* TASK GOAL *
Copy every line that holds the string "results" from the data below.

[Collected data]
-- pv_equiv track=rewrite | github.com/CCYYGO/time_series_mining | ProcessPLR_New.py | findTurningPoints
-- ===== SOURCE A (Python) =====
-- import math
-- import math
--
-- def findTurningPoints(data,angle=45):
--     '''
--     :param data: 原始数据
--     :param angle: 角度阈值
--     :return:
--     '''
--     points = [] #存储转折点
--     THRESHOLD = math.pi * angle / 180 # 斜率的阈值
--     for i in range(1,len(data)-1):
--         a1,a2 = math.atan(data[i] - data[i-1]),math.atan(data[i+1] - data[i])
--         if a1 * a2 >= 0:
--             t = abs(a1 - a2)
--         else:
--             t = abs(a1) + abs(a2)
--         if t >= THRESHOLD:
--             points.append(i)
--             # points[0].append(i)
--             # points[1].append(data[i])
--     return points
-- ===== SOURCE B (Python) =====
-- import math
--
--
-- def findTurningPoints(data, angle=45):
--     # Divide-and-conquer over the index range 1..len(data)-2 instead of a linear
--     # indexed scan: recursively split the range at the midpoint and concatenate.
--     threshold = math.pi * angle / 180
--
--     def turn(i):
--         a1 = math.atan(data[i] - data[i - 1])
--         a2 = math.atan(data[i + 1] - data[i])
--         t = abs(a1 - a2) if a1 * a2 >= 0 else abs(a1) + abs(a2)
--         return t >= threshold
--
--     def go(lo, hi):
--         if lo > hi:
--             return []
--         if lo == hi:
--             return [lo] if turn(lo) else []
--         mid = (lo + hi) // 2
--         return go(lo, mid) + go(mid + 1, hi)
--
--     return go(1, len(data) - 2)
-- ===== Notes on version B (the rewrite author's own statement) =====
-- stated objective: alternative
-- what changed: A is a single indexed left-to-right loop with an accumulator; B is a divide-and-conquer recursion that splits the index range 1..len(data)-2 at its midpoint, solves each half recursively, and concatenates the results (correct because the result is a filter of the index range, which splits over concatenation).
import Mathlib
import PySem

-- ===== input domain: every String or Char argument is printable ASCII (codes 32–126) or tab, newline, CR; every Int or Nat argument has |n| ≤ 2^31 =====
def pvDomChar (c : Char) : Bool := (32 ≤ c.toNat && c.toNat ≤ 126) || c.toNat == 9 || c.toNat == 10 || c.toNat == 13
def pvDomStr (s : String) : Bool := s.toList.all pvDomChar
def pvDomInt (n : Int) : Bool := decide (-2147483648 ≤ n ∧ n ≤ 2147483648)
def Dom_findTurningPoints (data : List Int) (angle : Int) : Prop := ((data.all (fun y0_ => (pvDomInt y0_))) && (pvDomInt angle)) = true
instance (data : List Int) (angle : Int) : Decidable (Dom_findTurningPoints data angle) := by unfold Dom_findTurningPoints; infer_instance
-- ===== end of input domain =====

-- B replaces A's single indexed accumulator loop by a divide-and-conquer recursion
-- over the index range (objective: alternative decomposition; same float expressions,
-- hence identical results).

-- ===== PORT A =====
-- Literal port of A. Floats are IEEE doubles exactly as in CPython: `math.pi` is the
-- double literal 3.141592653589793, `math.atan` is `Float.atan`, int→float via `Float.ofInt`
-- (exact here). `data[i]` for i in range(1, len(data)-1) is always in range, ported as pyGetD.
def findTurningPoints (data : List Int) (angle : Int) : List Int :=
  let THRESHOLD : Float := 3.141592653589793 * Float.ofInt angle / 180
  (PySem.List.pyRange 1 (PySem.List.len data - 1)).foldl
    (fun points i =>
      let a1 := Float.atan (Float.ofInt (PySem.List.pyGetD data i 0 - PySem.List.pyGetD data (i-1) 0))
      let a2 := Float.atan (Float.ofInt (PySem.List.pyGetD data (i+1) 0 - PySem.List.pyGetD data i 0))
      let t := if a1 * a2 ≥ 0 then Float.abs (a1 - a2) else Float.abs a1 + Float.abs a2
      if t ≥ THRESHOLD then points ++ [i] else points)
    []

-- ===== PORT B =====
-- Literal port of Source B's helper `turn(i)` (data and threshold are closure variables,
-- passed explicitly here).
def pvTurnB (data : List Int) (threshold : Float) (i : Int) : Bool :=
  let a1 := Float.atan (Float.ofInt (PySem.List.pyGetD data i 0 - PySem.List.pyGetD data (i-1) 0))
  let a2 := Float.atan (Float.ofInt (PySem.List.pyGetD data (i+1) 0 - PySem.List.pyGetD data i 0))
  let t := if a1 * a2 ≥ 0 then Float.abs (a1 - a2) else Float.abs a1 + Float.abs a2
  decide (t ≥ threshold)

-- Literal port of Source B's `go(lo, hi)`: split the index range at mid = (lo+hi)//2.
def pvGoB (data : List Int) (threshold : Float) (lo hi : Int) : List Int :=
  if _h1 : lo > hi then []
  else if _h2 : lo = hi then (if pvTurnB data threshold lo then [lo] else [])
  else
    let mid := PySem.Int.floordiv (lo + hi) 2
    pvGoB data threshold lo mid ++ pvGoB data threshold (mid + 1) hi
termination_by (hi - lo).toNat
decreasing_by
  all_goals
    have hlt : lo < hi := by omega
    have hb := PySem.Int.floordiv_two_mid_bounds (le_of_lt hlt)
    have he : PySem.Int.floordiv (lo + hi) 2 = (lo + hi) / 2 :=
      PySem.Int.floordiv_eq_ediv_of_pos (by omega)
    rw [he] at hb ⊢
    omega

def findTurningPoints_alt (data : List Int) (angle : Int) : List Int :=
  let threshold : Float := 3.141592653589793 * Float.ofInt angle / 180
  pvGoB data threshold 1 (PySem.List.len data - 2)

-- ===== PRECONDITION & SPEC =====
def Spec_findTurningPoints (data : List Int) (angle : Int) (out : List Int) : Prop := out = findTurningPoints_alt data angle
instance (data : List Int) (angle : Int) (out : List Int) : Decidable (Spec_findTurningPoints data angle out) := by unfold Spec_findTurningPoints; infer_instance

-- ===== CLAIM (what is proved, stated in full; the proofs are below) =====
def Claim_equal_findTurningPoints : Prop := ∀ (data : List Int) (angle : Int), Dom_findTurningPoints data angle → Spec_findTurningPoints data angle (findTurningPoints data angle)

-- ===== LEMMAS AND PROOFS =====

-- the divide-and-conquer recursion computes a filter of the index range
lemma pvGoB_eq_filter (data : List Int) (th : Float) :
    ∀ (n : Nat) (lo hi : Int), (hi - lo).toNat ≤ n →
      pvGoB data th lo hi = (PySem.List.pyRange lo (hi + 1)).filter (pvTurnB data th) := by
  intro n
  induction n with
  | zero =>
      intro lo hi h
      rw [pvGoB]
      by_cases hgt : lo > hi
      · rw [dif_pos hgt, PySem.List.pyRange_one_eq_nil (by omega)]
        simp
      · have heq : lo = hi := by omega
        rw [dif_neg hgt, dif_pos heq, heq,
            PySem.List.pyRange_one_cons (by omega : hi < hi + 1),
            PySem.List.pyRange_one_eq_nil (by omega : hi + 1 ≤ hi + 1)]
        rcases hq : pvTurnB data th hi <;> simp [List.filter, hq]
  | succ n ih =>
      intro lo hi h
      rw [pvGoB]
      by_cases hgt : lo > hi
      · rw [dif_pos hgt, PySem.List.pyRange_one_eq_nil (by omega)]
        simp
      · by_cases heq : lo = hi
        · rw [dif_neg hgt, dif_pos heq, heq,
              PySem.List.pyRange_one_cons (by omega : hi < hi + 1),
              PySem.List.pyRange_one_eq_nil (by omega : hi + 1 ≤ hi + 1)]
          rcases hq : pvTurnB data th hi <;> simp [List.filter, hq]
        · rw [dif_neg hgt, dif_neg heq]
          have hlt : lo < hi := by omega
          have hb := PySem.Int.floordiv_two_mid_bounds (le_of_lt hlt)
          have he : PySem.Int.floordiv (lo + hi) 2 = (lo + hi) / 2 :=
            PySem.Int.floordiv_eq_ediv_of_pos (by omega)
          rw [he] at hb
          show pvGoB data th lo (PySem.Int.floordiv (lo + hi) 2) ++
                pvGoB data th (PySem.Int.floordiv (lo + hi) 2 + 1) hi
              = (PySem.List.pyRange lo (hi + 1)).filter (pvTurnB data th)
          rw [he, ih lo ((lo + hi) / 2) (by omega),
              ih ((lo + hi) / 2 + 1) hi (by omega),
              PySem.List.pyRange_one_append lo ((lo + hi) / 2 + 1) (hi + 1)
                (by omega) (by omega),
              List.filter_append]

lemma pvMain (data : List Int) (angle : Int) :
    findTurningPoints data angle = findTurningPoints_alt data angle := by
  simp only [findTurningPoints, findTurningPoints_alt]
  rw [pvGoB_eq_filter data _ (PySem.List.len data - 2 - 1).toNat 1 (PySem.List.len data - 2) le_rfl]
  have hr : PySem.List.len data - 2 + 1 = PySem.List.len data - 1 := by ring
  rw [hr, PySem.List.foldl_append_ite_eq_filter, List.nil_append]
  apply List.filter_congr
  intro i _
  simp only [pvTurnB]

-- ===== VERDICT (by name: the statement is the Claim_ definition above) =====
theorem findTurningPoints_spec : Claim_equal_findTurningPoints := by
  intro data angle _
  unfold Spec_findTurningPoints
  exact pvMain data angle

* TASK SOLUTION *
-- what changed: A is a single indexed left-to-right loop with an accumulator; B is a divide-and-conquer recursion that splits the index range 1..len(data)-2 at its midpoint, solves each half recursively, and concatenates the results (correct because the result is a filter of the index range, which splits over concatenation).
-- hence identical results).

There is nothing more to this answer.